A recent study by Kaňková et al. (2022) examined the associations between disgust sensitivity and immune system activity in pregnancy directly by linking disgust to cytokine levels. The authors found that disgust sensitivity was negatively correlated with both pro- and anti-inflammatory serum cytokine levels in the first trimester, suggesting that disgust may compensate for insufficient immune modulation in early pregnancy. In line with these findings, Kaňková et al. (2023) reported significant negative correlations between disgust sensitivity and free β-human chorionic gonadotropin (hCG) levels. This hormone plays a role in establishing pregnancy-induced immune tolerance (Schumacher et al., 2013); for example, it has been shown to have a positive effect on the increase of regulatory T-cells (Furcron et al., 2016). Therefore, it is possible that due to their insufficient immunomodulation, pregnant women with lower hCG levels might need increased protection for their more vulnerable fetus, which is manifested in their increased disgust sensitivity.

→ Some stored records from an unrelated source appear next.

-- pv_equiv track=rewrite | github.com/leomet07/cc | pclassic_2023_fall/q7/playground.py | how_many_hit_dict
-- ===== SOURCE A (Python) =====
-- def how_many_hit_dict(heights: "list[int]" ):
--     m = 0
--     hit = [0] * len(heights)
--     for i in range(len(heights)):
--         c = heights[i]
--
--         if c > m:
--             hit[i] = 1
--         m = max(m, c)
--
--     return hit
-- ===== SOURCE B (Python) =====
-- def how_many_hit_dict(heights: "list[int]"):
--     # Two-pass: build a prefix-maximum table (seeded with 0), then compare.
--     prefix = [0] * (len(heights) + 1)
--     for i, h in enumerate(heights):
--         prefix[i + 1] = prefix[i] if prefix[i] > h else h
--     return [1 if h > p else 0 for h, p in zip(heights, prefix)]
-- ===== Notes on version B (the rewrite author's own statement) =====
-- stated objective: alternative
-- what changed: Replaced the single pass with a running-max accumulator by a two-pass decomposition: first build a prefix-maximum table seeded with 0, then a separate comparison pass marks each element greater than its prefix maximum.
import Mathlib
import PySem

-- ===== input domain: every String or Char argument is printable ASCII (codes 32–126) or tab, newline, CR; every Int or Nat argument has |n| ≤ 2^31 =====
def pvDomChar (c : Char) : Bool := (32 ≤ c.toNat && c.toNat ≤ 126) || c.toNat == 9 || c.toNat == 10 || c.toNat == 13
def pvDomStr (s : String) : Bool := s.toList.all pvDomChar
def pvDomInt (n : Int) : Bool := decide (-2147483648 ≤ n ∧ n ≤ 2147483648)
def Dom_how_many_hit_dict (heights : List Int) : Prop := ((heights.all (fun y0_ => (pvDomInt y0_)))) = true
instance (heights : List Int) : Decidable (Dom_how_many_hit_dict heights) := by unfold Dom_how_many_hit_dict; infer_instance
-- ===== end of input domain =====

-- B rebuilds A's single running-max pass as a prefix-max table plus a separate comparison pass (alternative decomposition, same cost).

-- ===== PORT A =====
-- A's loop over the elements, carrying the running max m and emitting each hit bit in place.
def pvGoA (m : Int) : List Int → List Int
  | [] => []
  | c :: t => (if c > m then (1 : Int) else 0) :: pvGoA (max m c) t

def how_many_hit_dict (heights : List Int) : List Int := pvGoA 0 heights

-- ===== PORT B =====
-- Source B's first pass: the prefix-maximum table seeded with m (= 0), prefix[i] = max of seed and first i elements.
def pvPrefixMax (m : Int) : List Int → List Int
  | [] => [m]
  | h :: t => m :: pvPrefixMax (if m > h then m else h) t

def how_many_hit_dict_alt (heights : List Int) : List Int :=
  List.zipWith (fun h p => if h > p then (1 : Int) else 0) heights (pvPrefixMax 0 heights)

-- ===== PRECONDITION & SPEC =====
def Spec_how_many_hit_dict (heights : List Int) (out : List Int) : Prop := out = how_many_hit_dict_alt heights
instance (heights : List Int) (out : List Int) : Decidable (Spec_how_many_hit_dict heights out) := by unfold Spec_how_many_hit_dict; infer_instance

-- ===== CLAIM (what is proved, stated in full; the proofs are below) =====
def Claim_equal_how_many_hit_dict : Prop := ∀ (heights : List Int), Dom_how_many_hit_dict heights → Spec_how_many_hit_dict heights (how_many_hit_dict heights)

-- ===== LEMMAS AND PROOFS =====
theorem pvGoA_eq_zip (hs : List Int) : ∀ m : Int,
    pvGoA m hs = List.zipWith (fun h p => if h > p then (1 : Int) else 0) hs (pvPrefixMax m hs) := by
  induction hs with
  | nil => intro m; simp [pvGoA, pvPrefixMax]
  | cons c t ih =>
    intro m
    simp only [pvGoA, pvPrefixMax, List.zipWith]
    refine congrArg _ ?_
    have hm : max m c = if m > c then m else c := by
      simp [max_def]; omega
    rw [ih (max m c), hm]

-- ===== VERDICT (by name: the statement is the Claim_ definition above) =====
theorem how_many_hit_dict_spec : Claim_equal_how_many_hit_dict := by
  intro heights _
  unfold Spec_how_many_hit_dict how_many_hit_dict how_many_hit_dict_alt
  exact pvGoA_eq_zip heights 0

Although it seems that the first trimester is not characterized by mere immunosuppression, but rather by modulations of the immune response, disgust sensitivity may still have a protective function during the first trimester, a period crucial for organogenesis and extremely sensitive to negative disruptions (Fessler et al., 2005; Miao et al., 2021; Weinhold, 2009). In line with this assumption, a study by Kaňková et al. (2023) showed that women in the first trimester displayed higher disgust sensitivity when exposed to a greater pathogen risk, such as the Covid-19 pandemic.

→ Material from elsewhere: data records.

-- pv_equiv track=rewrite | github.com/sajjadanwar0/sbus-experiments | exp_adversarial_rhidden_v2.py | scan_for_shard_refs
-- ===== SOURCE A (Python) =====
-- def scan_for_shard_refs(text: str, shard_base_names: list[str]) -> list[str]:
--     hits = []
--     if not text:
--         return hits
--     low = text.lower()
--     for sk in shard_base_names:
--         if sk.lower() in low:
--             hits.append(sk)
--     return hits
-- ===== SOURCE B (Python) =====
-- def scan_for_shard_refs(text: str, shard_base_names: list[str]) -> list[str]:
--     # Position-driven scan: walk the lowered text once left-to-right and at each
--     # position test each not-yet-found lowered pattern as a prefix; emit hits in
--     # input order at the end.
--     low = text.lower()
--     pats = [sk.lower() for sk in shard_base_names]
--     found = [False] * len(pats)
--     for i in range(len(low)):
--         for j, p in enumerate(pats):
--             if not found[j] and low.startswith(p, i):
--                 found[j] = True
--     return [sk for sk, f in zip(shard_base_names, found) if f]
-- ===== Notes on version B (the rewrite author's own statement) =====
-- stated objective: alternative
-- what changed: A searches the lowered text once per pattern with 'in'; B lowers each pattern once, then makes a single left-to-right pass over the lowered text, prefix-matching every not-yet-found pattern at each position into a found-flag array, and finally emits the names whose flag is set, in input order.
import Mathlib
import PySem

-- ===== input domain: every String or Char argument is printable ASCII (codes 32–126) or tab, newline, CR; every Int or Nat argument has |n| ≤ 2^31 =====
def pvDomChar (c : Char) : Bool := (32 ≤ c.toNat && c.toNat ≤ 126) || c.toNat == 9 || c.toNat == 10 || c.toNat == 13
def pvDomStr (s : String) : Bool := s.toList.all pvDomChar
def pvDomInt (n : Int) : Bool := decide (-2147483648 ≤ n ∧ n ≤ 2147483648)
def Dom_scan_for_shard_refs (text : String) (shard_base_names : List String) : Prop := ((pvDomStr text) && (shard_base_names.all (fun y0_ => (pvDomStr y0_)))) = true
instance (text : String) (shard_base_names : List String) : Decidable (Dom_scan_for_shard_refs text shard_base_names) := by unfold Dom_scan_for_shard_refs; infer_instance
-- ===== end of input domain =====

-- B replaces A's per-pattern substring searches by a single left-to-right scan of the
-- lowered text that prefix-matches every not-yet-found lowered pattern at each position
-- (objective: alternative traversal, same exact results).

-- ===== PORT A =====
def scan_for_shard_refs (text : String) (shard_base_names : List String) : List String :=
  -- hits = []; if not text: return hits
  if text = "" then []
  else
    let low := PySem.Str.lower text
    -- for sk in shard_base_names: if sk.lower() in low: hits.append(sk)
    shard_base_names.foldl
      (fun hits sk => if PySem.Str.isIn (PySem.Str.lower sk) low then hits ++ [sk] else hits) []

-- ===== PORT B =====
def scan_for_shard_refs_alt (text : String) (shard_base_names : List String) : List String :=
  let low := (PySem.Str.lower text).toList
  let pats := shard_base_names.map (fun sk => (PySem.Str.lower sk).toList)
  -- found = [False]*len(pats); for i in range(len(low)): for j,p: found[j] = found[j] or low.startswith(p, i)
  let found := (List.range low.length).foldl
    (fun found i =>
      (pats.zip found).map (fun pf => pf.2 || PySem.Chars.startswith (low.drop i) pf.1))
    (pats.map (fun _ => false))
  ((shard_base_names.zip found).filter (fun sf => sf.2)).map (fun sf => sf.1)

-- ===== PRECONDITION & SPEC =====
def Spec_scan_for_shard_refs (text : String) (shard_base_names : List String) (out : List String) : Prop := out = scan_for_shard_refs_alt text shard_base_names
instance (text : String) (shard_base_names : List String) (out : List String) : Decidable (Spec_scan_for_shard_refs text shard_base_names out) := by unfold Spec_scan_for_shard_refs; infer_instance

-- ===== CLAIM (what is proved, stated in full; the proofs are below) =====
def Claim_equal_scan_for_shard_refs : Prop := ∀ (text : String) (shard_base_names : List String), Dom_scan_for_shard_refs text shard_base_names → Spec_scan_for_shard_refs text shard_base_names (scan_for_shard_refs text shard_base_names)

-- ===== LEMMAS AND PROOFS =====

-- zipping a list with a map of itself and recombining componentwise is a plain map
lemma zip_map_self {α β γ : Type} (g : α → β) (h : α × β → γ) (l : List α) :
    (l.zip (l.map g)).map h = l.map (fun x => h (x, g x)) := by
  induction l with
  | nil => simp
  | cons a t ih => simp [ih]

-- zip-with-flags, filter on the flag, project: the usual filter
lemma zip_filter_fst {α : Type} (g : α → Bool) (l : List α) :
    (((l.zip (l.map g)).filter (fun sf => sf.2)).map (fun sf => sf.1)) = l.filter g := by
  induction l with
  | nil => simp
  | cons a t ih =>
    by_cases h : g a <;> simp [h, ih]

-- the scan loop computes, for each pattern, whether it matches at some position < n
lemma scan_loop_eq (low : List Char) (pats : List (List Char)) (n : Nat) :
    (List.range n).foldl
      (fun found i =>
        (pats.zip found).map (fun pf => pf.2 || PySem.Chars.startswith (low.drop i) pf.1))
      (pats.map (fun _ => false))
    = pats.map (fun p => (List.range n).any (fun i => PySem.Chars.startswith (low.drop i) p)) := by
  induction n with
  | zero => simp
  | succ n ih =>
    rw [List.range_succ, List.foldl_append, ih]
    simp only [List.foldl_cons, List.foldl_nil]
    rw [zip_map_self]
    simp

-- on a nonempty text, "matched at some position" is exactly Python's substring test
lemma any_range_eq_isIn (low : List Char) (p : List Char) (hne : low ≠ []) :
    (List.range low.length).any (fun i => PySem.Chars.startswith (low.drop i) p)
      = PySem.Chars.isIn p low := by
  rcases hb : PySem.Chars.isIn p low with _ | _
  · -- isIn is false: no position matches
    simp only [List.any_eq_false]
    intro i _hi
    by_contra hsw
    rw [PySem.Chars.startswith_iff] at hsw
    have : PySem.Chars.isIn p low = true :=
      (PySem.Chars.exists_prefix_drop_iff_isIn p low).mp ⟨i, hsw⟩
    simp [hb] at this
  · -- isIn is true: some position (possibly clamped to 0 for the empty pattern) matches
    obtain ⟨j, hj⟩ := (PySem.Chars.exists_prefix_drop_iff_isIn p low).mpr hb
    rw [List.any_eq_true]
    by_cases hlt : j < low.length
    · exact ⟨j, by simp [hlt], (PySem.Chars.startswith_iff _ _).mpr hj⟩
    · have hdrop : low.drop j = [] := List.drop_eq_nil_of_le (by omega)
      have hp : p = [] := List.prefix_nil.mp (hdrop ▸ hj)
      refine ⟨0, by simp [List.length_pos_iff.mpr hne], ?_⟩
      rw [PySem.Chars.startswith_iff]
      simp [hp]

-- ===== VERDICT (by name: the statement is the Claim_ definition above) =====
theorem scan_for_shard_refs_spec : Claim_equal_scan_for_shard_refs := by
  intro text names _hdom
  unfold Spec_scan_for_shard_refs scan_for_shard_refs scan_for_shard_refs_alt
  dsimp only
  rw [scan_loop_eq, List.map_map, zip_filter_fst]
  by_cases h : text = ""
  · subst h
    simp [PySem.Chars.lower]
  · rw [if_neg h, PySem.List.foldl_append_if, List.nil_append, List.map_id']
    refine List.filter_congr (fun sk _ => ?_)
    have hne : (PySem.Str.lower text).toList ≠ [] := by
      simp only [PySem.Str.toList_lower, PySem.Chars.lower, ne_eq, List.map_eq_nil_iff]
      intro hc
      exact h (by rw [← String.ofList_toList (s := text), hc])
    simp only [Function.comp_apply]
    rw [any_range_eq_isIn _ _ hne, PySem.Str.isIn_eq, PySem.Str.toList_lower,
        PySem.Str.toList_lower]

While a number of studies focused on disgust sensitivity in pregnant or non-pregnant women, no study has compared disgust levels between pregnant and non-pregnant women so far. Nevertheless, in order to examine the ability to recognize pathogen threat, Jones et al. (2005) compared pregnant and non-pregnant women, as well as non-pregnant women in the follicular and luteal phases, in terms of their attraction to faces based on their apparent health. The authors found that women in the luteal phase were more attracted to healthy faces than women in the follicular phase, and pregnant women were more attracted to healthy faces than non-pregnant women.

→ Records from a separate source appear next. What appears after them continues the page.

-- pv_equiv track=rewrite | github.com/victorlavrenko/rofa-dev | rofa/core/cgvf_lite.py | _mentions_unique
-- ===== SOURCE A (Python) =====
-- from typing import Any, Callable, Dict, Iterable, List, Optional, Sequence, Tuple
--
-- def _mentions_unique(excerpts: Sequence[str], unique_tokens: Sequence[str]) -> bool:
--     if not unique_tokens:
--         return False
--     for excerpt in excerpts:
--         lower = excerpt.lower()
--         if any(token in lower for token in unique_tokens):
--             return True
--     return False
-- ===== SOURCE B (Python) =====
-- def _mentions_unique(excerpts, unique_tokens):
--     if not unique_tokens:
--         return False
--     if "" in unique_tokens:
--         # the empty token is a substring of every excerpt
--         return len(excerpts) > 0
--     # index the tokens by their first character, then scan each excerpt once,
--     # at each position testing only the tokens that can start there
--     buckets = {}
--     for t in unique_tokens:
--         buckets.setdefault(t[0], []).append(t)
--     for excerpt in excerpts:
--         lower = excerpt.lower()
--         for i, ch in enumerate(lower):
--             for t in buckets.get(ch, ()):
--                 if lower.startswith(t, i):
--                     return True
--     return False
-- ===== Notes on version B (the rewrite author's own statement) =====
-- stated objective: alternative
-- what changed: Instead of testing every token against every excerpt with substring `in`, B indexes the tokens by their first character once and scans each lowered excerpt position by position, testing only the tokens that can start at that position (a simple multi-pattern scan); the empty token is answered up front.
import Mathlib
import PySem

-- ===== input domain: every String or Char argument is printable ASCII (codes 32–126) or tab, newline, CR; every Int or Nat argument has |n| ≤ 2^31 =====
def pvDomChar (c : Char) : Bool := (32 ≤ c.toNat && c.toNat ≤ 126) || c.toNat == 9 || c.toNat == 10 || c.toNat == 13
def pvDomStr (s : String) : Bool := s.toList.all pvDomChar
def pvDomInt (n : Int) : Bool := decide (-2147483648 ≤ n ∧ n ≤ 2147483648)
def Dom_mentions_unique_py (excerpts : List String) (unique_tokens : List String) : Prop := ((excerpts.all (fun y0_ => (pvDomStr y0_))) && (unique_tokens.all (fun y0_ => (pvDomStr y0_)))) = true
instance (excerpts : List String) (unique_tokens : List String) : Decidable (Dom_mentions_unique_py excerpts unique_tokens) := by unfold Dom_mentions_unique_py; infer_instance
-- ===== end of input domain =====

-- B indexes the tokens by first character and scans each lowered excerpt position by position
-- (alternative multi-pattern scan; same exact result as A's token-by-token `in` tests).

-- ===== PORT A =====
def mentions_unique_py (excerpts : List String) (unique_tokens : List String) : Bool :=
  if unique_tokens.isEmpty then false
  else excerpts.any (fun excerpt =>
    -- lower = excerpt.lower(); any(token in lower for token in unique_tokens)
    unique_tokens.any (fun token => PySem.Str.isIn token (PySem.Str.lower excerpt)))

-- ===== PORT B =====
-- buckets: for t in unique_tokens: buckets.setdefault(t[0], []).append(t)
def pvBuckets (unique_tokens : List String) : PySem.Dict Char (List String) :=
  unique_tokens.foldl (fun d t =>
    match t.toList with
    | [] => d          -- unreachable: the "" case is handled before buckets are built
    | c :: _ => d.insert c ((d.getD c []) ++ [t])) PySem.Dict.empty

-- for i, ch in enumerate(lower): for t in buckets.get(ch, ()): if lower.startswith(t, i): return True
def pvScan (buckets : PySem.Dict Char (List String)) : List Char → Bool
  | [] => false
  | c :: rest =>
      (buckets.getD c []).any (fun t => PySem.Chars.startswith (c :: rest) t.toList)
      || pvScan buckets rest

def mentions_unique_py_alt (excerpts : List String) (unique_tokens : List String) : Bool :=
  if unique_tokens.isEmpty then false
  else if unique_tokens.contains "" then !excerpts.isEmpty
  else
    let buckets := pvBuckets unique_tokens
    excerpts.any (fun excerpt => pvScan buckets (PySem.Chars.lower excerpt.toList))

-- ===== PRECONDITION & SPEC =====
def Spec_mentions_unique_py (excerpts : List String) (unique_tokens : List String) (out : Bool) : Prop := out = mentions_unique_py_alt excerpts unique_tokens
instance (excerpts : List String) (unique_tokens : List String) (out : Bool) : Decidable (Spec_mentions_unique_py excerpts unique_tokens out) := by unfold Spec_mentions_unique_py; infer_instance

-- ===== CLAIM (what is proved, stated in full; the proofs are below) =====
def Claim_equal_mentions_unique_py : Prop := ∀ (excerpts : List String) (unique_tokens : List String), Dom_mentions_unique_py excerpts unique_tokens → Spec_mentions_unique_py excerpts unique_tokens (mentions_unique_py excerpts unique_tokens)

-- ===== LEMMAS AND PROOFS =====

-- bucket contents: t is in bucket c iff t is a processed token whose first character is c
theorem pvBuckets_aux (tokens : List String) (d : PySem.Dict Char (List String)) (c : Char) (t : String) :
    t ∈ (tokens.foldl (fun d t =>
      match t.toList with
      | [] => d
      | c :: _ => d.insert c ((d.getD c []) ++ [t])) d).getD c []
    ↔ t ∈ d.getD c [] ∨ (t ∈ tokens ∧ t.toList.head? = some c) := by
  induction tokens generalizing d with
  | nil => simp
  | cons t0 rest ih =>
    simp only [List.foldl_cons]
    rcases h0 : t0.toList with _ | ⟨c0, tl⟩
    · rw [ih]
      constructor
      · rintro (hd | ⟨hr, hh⟩)
        · exact Or.inl hd
        · exact Or.inr ⟨List.mem_cons_of_mem _ hr, hh⟩
      · rintro (hd | ⟨hm, hh⟩)
        · exact Or.inl hd
        · rcases List.mem_cons.mp hm with rfl | hr
          · rw [h0] at hh; simp at hh
          · exact Or.inr ⟨hr, hh⟩
    · have hh0 : t0.toList.head? = some c0 := by rw [h0]; rfl
      by_cases hc : c = c0
      · subst hc
        have hins : ((d.insert c ((d.getD c []) ++ [t0])).getD c []) = (d.getD c []) ++ [t0] := by
          simp [pysem]
        rw [ih, hins]
        simp only [List.mem_append, List.mem_cons]
        constructor
        · rintro ((hd | (rfl | hnil)) | ⟨hr, hh⟩)
          · exact Or.inl hd
          · exact Or.inr ⟨Or.inl rfl, hh0⟩
          · cases hnil
          · exact Or.inr ⟨Or.inr hr, hh⟩
        · rintro (hd | ⟨rfl | hr, hh⟩)
          · exact Or.inl (Or.inl hd)
          · exact Or.inl (Or.inr (Or.inl rfl))
          · exact Or.inr ⟨hr, hh⟩
      · have hins : ((d.insert c0 ((d.getD c0 []) ++ [t0])).getD c []) = d.getD c [] := by
          simp [pysem, hc]
        rw [ih, hins]
        simp only [List.mem_cons]
        constructor
        · rintro (hd | ⟨hr, hh⟩)
          · exact Or.inl hd
          · exact Or.inr ⟨Or.inr hr, hh⟩
        · rintro (hd | ⟨rfl | hr, hh⟩)
          · exact Or.inl hd
          · rw [hh0] at hh; exact absurd (Option.some_inj.mp hh) (fun h => hc h.symm)
          · exact Or.inr ⟨hr, hh⟩

theorem pvBuckets_mem (tokens : List String) (c : Char) (t : String) :
    t ∈ (pvBuckets tokens).getD c [] ↔ t ∈ tokens ∧ t.toList.head? = some c := by
  unfold pvBuckets
  rw [pvBuckets_aux]
  simp [pysem]

theorem pv_toList_eq_nil (t : String) (h : t.toList = []) : t = "" := by
  cases t; simp_all

theorem pvScan_iff (tokens : List String) (hne : ∀ t ∈ tokens, t ≠ "") (l : List Char) :
    pvScan (pvBuckets tokens) l = true ↔ ∃ t ∈ tokens, t.toList <:+: l := by
  induction l with
  | nil =>
    refine iff_of_false (by simp [pvScan]) ?_
    rintro ⟨t, ht, hinf⟩
    exact hne t ht (pv_toList_eq_nil t (List.infix_nil.mp hinf))
  | cons c rest ih =>
    simp only [pvScan, Bool.or_eq_true, List.any_eq_true, ih]
    constructor
    · rintro (⟨t, hmem, hsw⟩ | ⟨t, ht, hinf⟩)
      · obtain ⟨ht, _⟩ := (pvBuckets_mem tokens c t).mp hmem
        exact ⟨t, ht, ((PySem.Chars.startswith_iff _ _).mp hsw).isInfix⟩
      · exact ⟨t, ht, (List.infix_cons_iff.mpr (Or.inr hinf))⟩
    · rintro ⟨t, ht, hinf⟩
      rcases List.infix_cons_iff.mp hinf with hpre | hinf'
      · rcases h0 : t.toList with _ | ⟨c', tl⟩
        · exact absurd (pv_toList_eq_nil t h0) (hne t ht)
        · rw [h0] at hpre
          obtain ⟨rfl, -⟩ := List.cons_prefix_cons.mp hpre
          refine Or.inl ⟨t, (pvBuckets_mem tokens c' t).mpr ⟨ht, by rw [h0]; rfl⟩, ?_⟩
          rw [PySem.Chars.startswith_iff, h0]
          exact hpre
      · exact Or.inr ⟨t, ht, hinf'⟩

-- ===== VERDICT (by name: the statement is the Claim_ definition above) =====
theorem mentions_unique_py_spec : Claim_equal_mentions_unique_py := by
  intro excerpts unique_tokens _
  unfold Spec_mentions_unique_py mentions_unique_py mentions_unique_py_alt
  by_cases h1 : unique_tokens.isEmpty
  · simp [h1]
  · simp only [if_neg h1]
    by_cases h2 : unique_tokens.contains ""
    · rw [if_pos h2]
      have hmem : "" ∈ unique_tokens := by simpa using h2
      cases excerpts with
      | nil => simp
      | cons e es =>
        simp only [List.any_cons, List.isEmpty_cons, Bool.not_false, Bool.or_eq_true]
        refine Or.inl (List.any_eq_true.mpr ⟨"", hmem, ?_⟩)
        rw [PySem.Str.isIn_iff_infix]
        exact List.nil_infix
    · rw [if_neg h2]
      have hne : ∀ t ∈ unique_tokens, t ≠ "" := by
        intro t ht heq
        subst heq
        exact h2 (by simpa using ht)
      rw [Bool.eq_iff_iff]
      simp only [List.any_eq_true]
      constructor
      · rintro ⟨e, he, t, ht, htin⟩
        refine ⟨e, he, (pvScan_iff _ hne _).mpr ⟨t, ht, ?_⟩⟩
        have h := (PySem.Str.isIn_iff_infix t (PySem.Str.lower e)).mp htin
        rwa [PySem.Str.toList_lower] at h
      · rintro ⟨e, he, hscan⟩
        obtain ⟨t, ht, hinf⟩ := (pvScan_iff _ hne _).mp hscan
        exact ⟨e, he, t, ht, by
          rw [PySem.Str.isIn_iff_infix, PySem.Str.toList_lower]
          exact hinf⟩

To fill the gap in the previous research, this study aimed to compare pregnant and non-pregnant women in terms of their disgust sensitivity, while examining whether disgust sensitivity differs in the luteal and follicular phases in non-pregnant women, using the ultrasound method to determine the phase of the cycle. As the above-mentioned inconsistencies in the previous research might be due to the different methods for measuring disgust, we employed the two most frequently used questionnaires (the Disgust Scale-Revised and the Three Domains of Disgust Scale) to be able to compare the results obtained by these questionnaires. In line with the CPH, we hypothesized that pregnant women in the first trimester would experience higher disgust sensitivity than non-pregnant controls, as they need increased protection in this period critical for organogenesis. In addition, we expected that women in the luteal phase of the menstrual cycle would display higher disgust sensitivity compared to those in the follicular phase, because the luteal phase is associated with both higher progesterone levels and with the preparation of the body for potential pregnancy.